→ DATA EXCERPTS:

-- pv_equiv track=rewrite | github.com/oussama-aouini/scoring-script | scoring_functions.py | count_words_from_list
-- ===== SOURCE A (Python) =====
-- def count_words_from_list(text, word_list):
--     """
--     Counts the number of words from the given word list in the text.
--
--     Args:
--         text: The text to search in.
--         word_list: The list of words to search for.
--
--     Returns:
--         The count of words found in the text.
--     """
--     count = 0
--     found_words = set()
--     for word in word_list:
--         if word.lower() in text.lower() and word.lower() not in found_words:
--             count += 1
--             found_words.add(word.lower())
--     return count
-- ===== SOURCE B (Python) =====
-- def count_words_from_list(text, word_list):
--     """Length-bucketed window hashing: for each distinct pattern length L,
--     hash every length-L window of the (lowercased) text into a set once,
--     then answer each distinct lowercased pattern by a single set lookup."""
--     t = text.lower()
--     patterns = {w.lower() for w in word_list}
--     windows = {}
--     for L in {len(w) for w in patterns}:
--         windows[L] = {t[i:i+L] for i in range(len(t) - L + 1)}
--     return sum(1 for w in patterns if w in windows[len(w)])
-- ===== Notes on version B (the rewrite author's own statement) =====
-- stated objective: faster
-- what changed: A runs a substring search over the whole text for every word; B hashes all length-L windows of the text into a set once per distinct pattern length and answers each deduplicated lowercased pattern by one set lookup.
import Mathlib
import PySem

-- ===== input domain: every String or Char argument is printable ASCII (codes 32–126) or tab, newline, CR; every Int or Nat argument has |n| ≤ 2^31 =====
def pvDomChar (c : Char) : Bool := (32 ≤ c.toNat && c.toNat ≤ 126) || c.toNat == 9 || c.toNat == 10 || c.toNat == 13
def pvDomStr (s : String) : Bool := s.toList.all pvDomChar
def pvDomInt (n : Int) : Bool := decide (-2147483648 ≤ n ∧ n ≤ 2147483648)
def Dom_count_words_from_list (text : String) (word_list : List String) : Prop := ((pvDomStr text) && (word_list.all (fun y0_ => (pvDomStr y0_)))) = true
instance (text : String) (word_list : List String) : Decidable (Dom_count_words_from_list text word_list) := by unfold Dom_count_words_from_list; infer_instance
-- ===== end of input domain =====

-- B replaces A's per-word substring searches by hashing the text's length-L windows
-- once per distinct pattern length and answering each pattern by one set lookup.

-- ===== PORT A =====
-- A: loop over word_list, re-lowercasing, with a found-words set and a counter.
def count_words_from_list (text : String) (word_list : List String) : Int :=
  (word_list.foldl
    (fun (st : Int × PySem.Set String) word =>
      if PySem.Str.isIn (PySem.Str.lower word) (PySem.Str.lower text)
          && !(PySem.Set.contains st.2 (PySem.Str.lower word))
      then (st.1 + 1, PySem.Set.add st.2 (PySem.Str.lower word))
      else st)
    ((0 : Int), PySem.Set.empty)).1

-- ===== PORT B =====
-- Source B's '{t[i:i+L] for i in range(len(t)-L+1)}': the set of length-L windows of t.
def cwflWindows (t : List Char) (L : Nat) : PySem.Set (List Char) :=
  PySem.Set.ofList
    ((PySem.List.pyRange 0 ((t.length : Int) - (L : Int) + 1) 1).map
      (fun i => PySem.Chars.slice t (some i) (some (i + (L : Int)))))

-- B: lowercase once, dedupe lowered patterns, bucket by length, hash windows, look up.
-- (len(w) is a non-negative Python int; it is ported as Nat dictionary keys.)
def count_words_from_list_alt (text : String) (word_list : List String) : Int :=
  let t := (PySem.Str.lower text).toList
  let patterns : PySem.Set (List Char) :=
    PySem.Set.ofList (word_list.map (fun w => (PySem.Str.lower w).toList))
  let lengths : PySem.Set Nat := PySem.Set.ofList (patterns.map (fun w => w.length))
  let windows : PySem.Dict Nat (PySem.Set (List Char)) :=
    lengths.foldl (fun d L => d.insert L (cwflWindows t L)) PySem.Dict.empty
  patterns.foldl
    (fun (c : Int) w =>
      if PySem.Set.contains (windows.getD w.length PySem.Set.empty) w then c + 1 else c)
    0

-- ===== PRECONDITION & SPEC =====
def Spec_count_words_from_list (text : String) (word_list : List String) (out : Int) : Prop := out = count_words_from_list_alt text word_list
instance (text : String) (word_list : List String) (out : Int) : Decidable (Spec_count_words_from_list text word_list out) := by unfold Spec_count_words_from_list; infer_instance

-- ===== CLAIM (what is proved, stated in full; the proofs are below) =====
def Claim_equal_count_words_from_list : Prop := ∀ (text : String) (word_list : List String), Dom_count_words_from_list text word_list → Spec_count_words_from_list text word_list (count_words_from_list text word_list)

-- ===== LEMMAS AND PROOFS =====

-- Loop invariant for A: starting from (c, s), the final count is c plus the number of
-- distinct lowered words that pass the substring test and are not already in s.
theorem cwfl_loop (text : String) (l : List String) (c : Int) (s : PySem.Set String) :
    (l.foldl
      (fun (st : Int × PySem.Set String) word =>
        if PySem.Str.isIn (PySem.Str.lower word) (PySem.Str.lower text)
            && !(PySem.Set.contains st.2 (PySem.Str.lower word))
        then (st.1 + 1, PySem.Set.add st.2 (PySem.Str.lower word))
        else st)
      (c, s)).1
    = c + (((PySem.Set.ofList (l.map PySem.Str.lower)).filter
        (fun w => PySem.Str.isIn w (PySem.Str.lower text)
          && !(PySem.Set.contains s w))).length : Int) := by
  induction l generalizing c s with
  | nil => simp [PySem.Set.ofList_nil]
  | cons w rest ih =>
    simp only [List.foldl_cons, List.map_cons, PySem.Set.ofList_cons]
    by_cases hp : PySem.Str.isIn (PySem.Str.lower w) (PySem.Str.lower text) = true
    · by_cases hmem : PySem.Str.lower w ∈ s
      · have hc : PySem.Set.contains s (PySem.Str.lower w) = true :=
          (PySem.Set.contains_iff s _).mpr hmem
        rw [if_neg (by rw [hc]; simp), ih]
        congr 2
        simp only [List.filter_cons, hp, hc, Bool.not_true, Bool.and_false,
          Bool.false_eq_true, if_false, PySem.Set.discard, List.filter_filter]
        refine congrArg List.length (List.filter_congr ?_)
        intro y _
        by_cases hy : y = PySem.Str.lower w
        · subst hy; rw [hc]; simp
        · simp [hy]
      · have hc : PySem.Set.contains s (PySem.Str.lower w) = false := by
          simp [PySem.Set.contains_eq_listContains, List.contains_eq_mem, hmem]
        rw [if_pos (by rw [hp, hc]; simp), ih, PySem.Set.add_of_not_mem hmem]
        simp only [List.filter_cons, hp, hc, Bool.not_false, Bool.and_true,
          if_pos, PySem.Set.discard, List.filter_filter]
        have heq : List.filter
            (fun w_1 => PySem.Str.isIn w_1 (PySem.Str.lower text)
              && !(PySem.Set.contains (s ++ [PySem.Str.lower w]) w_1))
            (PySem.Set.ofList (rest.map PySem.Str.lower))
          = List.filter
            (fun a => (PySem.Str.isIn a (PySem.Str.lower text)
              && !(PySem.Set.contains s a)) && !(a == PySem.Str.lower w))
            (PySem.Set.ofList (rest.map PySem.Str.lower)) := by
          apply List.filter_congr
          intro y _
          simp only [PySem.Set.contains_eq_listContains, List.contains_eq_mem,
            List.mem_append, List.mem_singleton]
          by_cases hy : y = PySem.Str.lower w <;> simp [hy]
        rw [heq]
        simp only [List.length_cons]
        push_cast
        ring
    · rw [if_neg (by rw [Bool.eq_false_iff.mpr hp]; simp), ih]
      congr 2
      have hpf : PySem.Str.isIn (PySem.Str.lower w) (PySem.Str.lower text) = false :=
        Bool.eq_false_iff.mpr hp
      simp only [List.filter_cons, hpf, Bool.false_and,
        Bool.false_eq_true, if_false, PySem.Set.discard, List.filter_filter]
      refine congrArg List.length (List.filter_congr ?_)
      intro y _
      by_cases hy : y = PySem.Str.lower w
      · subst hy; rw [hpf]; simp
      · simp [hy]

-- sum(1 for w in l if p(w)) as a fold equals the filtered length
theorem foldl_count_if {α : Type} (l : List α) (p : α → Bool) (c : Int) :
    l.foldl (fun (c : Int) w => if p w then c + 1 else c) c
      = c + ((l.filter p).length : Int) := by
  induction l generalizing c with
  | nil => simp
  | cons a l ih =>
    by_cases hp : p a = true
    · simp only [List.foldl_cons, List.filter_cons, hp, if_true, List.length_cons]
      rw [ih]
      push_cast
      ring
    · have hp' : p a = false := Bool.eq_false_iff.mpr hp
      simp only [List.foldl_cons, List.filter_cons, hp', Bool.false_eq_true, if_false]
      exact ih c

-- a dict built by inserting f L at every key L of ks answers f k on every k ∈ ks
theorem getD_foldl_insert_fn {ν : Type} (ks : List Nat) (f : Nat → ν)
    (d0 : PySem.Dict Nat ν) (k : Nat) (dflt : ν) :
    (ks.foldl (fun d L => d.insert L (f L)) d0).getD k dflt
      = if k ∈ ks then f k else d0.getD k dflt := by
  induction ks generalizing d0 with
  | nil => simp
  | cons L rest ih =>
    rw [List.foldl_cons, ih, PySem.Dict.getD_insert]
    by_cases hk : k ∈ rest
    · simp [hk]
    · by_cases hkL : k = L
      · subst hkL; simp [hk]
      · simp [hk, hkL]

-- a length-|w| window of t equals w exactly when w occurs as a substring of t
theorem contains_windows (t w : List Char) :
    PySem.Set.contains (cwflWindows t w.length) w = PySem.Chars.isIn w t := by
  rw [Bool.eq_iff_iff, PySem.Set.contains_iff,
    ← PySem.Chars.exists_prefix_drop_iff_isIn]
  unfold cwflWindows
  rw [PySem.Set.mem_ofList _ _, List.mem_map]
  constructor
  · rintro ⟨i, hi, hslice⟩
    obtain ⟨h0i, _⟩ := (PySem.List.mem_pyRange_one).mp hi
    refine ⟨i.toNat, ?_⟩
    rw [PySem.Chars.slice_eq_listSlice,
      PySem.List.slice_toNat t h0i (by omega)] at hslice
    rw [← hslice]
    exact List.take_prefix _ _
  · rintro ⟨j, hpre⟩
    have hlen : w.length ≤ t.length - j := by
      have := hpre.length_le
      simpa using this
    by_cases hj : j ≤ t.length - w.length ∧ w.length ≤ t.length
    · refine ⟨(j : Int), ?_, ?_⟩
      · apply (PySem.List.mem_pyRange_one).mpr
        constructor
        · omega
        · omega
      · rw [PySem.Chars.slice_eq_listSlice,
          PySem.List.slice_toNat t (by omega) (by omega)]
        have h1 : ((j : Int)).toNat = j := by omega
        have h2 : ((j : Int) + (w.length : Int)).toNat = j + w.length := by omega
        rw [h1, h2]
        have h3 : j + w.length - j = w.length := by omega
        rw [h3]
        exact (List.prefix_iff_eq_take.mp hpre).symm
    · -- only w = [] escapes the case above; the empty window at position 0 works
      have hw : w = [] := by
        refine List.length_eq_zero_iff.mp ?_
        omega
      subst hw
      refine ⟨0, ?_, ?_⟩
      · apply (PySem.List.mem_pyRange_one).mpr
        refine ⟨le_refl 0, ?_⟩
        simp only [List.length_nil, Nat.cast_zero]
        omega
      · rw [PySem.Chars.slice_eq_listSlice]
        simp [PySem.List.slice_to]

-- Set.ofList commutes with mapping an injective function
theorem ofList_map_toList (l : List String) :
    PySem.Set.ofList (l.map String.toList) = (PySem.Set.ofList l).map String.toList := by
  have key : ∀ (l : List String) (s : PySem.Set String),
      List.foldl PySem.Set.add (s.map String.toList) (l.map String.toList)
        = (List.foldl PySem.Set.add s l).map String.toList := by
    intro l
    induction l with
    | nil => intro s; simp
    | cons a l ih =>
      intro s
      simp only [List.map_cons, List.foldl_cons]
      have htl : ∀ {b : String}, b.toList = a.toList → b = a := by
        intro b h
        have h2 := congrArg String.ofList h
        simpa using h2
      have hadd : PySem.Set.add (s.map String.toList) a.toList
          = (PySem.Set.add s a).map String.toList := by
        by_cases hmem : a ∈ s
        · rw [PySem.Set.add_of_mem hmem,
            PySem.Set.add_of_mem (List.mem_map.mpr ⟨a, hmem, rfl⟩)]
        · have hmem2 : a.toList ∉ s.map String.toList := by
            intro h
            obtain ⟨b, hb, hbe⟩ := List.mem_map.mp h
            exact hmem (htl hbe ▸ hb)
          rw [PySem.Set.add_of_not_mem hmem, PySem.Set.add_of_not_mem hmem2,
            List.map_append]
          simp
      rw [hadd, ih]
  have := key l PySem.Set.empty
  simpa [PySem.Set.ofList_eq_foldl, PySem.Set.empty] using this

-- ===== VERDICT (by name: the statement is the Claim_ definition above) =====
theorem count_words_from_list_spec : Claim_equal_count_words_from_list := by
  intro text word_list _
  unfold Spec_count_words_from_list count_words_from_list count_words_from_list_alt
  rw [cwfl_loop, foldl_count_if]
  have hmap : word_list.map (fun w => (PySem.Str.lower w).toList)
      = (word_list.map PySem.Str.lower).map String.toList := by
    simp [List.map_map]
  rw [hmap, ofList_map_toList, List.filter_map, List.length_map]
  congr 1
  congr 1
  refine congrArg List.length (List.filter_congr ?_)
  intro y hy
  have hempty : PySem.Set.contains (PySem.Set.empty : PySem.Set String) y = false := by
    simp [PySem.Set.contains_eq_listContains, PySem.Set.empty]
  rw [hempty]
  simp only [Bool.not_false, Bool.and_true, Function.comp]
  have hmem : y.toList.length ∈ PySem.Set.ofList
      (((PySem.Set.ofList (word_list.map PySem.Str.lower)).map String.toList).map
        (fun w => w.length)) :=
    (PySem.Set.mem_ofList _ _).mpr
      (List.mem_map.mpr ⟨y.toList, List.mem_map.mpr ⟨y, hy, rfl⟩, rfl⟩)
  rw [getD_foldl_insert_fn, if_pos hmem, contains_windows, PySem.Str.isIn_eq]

==

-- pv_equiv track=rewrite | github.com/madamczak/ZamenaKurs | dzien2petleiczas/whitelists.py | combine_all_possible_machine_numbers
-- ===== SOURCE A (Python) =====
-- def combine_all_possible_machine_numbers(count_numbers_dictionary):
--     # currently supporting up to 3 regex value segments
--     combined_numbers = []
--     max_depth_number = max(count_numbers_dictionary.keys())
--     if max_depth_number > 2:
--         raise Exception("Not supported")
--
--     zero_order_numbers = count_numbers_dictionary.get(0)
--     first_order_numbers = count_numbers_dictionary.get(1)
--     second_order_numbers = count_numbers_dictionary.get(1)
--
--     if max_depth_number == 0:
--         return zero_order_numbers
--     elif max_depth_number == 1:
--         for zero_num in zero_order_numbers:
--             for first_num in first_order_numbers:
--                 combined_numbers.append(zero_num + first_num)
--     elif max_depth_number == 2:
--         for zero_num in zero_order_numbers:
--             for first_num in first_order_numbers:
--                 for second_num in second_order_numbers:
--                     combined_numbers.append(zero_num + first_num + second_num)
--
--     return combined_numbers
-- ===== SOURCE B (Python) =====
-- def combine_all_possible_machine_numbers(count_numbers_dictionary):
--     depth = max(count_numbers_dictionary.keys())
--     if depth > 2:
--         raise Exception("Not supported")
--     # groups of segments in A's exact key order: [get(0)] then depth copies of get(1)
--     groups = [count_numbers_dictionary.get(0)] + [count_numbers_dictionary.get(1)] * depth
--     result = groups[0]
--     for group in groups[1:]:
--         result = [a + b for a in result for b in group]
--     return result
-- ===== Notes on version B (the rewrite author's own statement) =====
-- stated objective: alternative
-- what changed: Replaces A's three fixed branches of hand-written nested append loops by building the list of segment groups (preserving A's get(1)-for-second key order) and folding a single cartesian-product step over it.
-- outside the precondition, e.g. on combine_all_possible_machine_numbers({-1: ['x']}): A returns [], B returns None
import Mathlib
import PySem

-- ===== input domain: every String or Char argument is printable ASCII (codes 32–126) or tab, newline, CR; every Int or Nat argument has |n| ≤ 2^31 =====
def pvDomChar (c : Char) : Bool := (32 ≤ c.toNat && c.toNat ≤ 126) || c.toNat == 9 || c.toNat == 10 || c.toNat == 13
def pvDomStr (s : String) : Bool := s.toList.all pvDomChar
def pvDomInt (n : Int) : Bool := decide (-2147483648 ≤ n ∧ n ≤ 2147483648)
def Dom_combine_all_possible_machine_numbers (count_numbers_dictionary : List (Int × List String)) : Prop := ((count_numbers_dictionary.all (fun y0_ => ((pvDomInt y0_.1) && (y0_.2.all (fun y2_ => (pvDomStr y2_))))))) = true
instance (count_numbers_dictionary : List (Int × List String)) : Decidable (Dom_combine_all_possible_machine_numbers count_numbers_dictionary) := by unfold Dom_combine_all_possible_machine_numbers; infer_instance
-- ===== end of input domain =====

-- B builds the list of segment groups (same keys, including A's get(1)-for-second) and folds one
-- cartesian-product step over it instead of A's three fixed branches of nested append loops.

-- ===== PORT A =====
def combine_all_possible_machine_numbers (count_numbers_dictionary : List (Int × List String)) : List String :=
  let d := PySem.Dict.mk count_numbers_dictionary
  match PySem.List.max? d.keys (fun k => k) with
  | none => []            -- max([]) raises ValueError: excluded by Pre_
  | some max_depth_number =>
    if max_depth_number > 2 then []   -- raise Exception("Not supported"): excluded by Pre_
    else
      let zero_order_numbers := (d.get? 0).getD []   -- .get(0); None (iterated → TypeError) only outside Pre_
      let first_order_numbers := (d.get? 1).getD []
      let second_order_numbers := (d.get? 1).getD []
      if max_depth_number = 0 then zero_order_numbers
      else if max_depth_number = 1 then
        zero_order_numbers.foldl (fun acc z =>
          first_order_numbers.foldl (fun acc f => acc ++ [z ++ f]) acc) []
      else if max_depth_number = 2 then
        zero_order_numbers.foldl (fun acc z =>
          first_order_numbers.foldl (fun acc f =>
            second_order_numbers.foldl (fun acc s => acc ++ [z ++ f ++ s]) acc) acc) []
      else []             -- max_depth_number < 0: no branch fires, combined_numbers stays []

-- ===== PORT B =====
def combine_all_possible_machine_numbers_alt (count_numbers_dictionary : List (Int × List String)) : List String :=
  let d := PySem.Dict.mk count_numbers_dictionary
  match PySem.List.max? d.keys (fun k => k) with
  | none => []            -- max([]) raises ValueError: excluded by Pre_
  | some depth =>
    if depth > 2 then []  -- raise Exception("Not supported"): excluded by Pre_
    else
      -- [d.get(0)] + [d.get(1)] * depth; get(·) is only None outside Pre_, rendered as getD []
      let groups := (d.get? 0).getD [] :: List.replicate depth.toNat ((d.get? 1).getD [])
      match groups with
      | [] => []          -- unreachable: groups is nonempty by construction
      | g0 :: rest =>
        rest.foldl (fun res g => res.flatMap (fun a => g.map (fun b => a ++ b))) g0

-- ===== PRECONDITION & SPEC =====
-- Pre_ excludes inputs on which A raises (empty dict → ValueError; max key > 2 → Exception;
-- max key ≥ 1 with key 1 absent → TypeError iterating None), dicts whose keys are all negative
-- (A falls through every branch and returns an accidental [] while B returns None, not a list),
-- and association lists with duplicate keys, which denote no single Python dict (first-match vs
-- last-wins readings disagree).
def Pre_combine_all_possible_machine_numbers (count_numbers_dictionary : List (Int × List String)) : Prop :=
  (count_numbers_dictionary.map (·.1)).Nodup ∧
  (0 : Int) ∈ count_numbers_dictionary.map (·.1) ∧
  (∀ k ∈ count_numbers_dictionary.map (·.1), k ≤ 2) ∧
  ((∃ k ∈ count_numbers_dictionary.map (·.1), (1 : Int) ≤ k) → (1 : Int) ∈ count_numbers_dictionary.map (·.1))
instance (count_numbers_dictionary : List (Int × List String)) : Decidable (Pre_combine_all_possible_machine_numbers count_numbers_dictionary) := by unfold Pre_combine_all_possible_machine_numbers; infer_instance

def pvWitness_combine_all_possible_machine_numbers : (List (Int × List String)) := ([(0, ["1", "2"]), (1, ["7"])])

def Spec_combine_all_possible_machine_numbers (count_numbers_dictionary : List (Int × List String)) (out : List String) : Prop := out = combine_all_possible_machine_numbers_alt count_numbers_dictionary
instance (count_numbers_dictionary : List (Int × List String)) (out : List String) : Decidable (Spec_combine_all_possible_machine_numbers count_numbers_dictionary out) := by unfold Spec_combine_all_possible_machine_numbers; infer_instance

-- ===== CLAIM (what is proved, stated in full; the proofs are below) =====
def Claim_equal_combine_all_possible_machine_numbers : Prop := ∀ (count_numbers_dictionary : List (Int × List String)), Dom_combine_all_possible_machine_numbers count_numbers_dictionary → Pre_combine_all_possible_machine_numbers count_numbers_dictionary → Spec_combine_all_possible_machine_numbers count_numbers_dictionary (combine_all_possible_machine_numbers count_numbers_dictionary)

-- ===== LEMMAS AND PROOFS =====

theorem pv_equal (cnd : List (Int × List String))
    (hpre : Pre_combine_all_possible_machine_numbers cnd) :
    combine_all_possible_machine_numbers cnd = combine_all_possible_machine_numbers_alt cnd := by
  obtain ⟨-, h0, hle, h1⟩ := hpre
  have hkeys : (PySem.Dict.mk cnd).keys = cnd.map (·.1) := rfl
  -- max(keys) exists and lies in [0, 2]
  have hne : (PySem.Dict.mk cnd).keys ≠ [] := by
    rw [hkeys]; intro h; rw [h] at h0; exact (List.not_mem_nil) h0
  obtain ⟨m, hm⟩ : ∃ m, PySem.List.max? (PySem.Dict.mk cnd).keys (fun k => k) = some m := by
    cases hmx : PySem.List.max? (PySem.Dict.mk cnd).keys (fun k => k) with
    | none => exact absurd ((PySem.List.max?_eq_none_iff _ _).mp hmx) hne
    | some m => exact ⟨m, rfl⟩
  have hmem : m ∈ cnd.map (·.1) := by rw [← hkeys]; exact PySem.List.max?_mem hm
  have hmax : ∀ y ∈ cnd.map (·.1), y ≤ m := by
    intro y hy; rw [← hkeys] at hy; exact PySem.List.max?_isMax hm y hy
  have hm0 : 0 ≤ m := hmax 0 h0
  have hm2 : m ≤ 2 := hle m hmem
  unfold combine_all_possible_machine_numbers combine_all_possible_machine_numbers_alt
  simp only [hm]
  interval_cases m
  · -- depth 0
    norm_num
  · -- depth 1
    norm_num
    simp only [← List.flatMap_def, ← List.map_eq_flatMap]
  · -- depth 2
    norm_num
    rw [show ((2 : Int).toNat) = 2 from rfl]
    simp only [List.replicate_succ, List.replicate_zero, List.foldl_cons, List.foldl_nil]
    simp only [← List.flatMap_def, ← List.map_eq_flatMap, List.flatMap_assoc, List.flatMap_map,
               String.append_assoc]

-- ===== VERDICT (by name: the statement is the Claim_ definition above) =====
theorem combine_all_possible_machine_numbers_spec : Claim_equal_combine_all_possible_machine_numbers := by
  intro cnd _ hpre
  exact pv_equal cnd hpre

→ WHAT THIS TASK INVOLVES: One stretch of the lines above is wanted, from the line that contains "-- [d.get(0)] +" through the line that contains "(0 : Int) ∈ count_numbers_dictionary.map". Output it exactly.

→ REPLY TO THE EXERCISE:
      -- [d.get(0)] + [d.get(1)] * depth; get(·) is only None outside Pre_, rendered as getD []
      let groups := (d.get? 0).getD [] :: List.replicate depth.toNat ((d.get? 1).getD [])
      match groups with
      | [] => []          -- unreachable: groups is nonempty by construction
      | g0 :: rest =>
        rest.foldl (fun res g => res.flatMap (fun a => g.map (fun b => a ++ b))) g0

-- ===== PRECONDITION & SPEC =====
-- Pre_ excludes inputs on which A raises (empty dict → ValueError; max key > 2 → Exception;
-- max key ≥ 1 with key 1 absent → TypeError iterating None), dicts whose keys are all negative
-- (A falls through every branch and returns an accidental [] while B returns None, not a list),
-- and association lists with duplicate keys, which denote no single Python dict (first-match vs
-- last-wins readings disagree).
def Pre_combine_all_possible_machine_numbers (count_numbers_dictionary : List (Int × List String)) : Prop :=
  (count_numbers_dictionary.map (·.1)).Nodup ∧
  (0 : Int) ∈ count_numbers_dictionary.map (·.1) ∧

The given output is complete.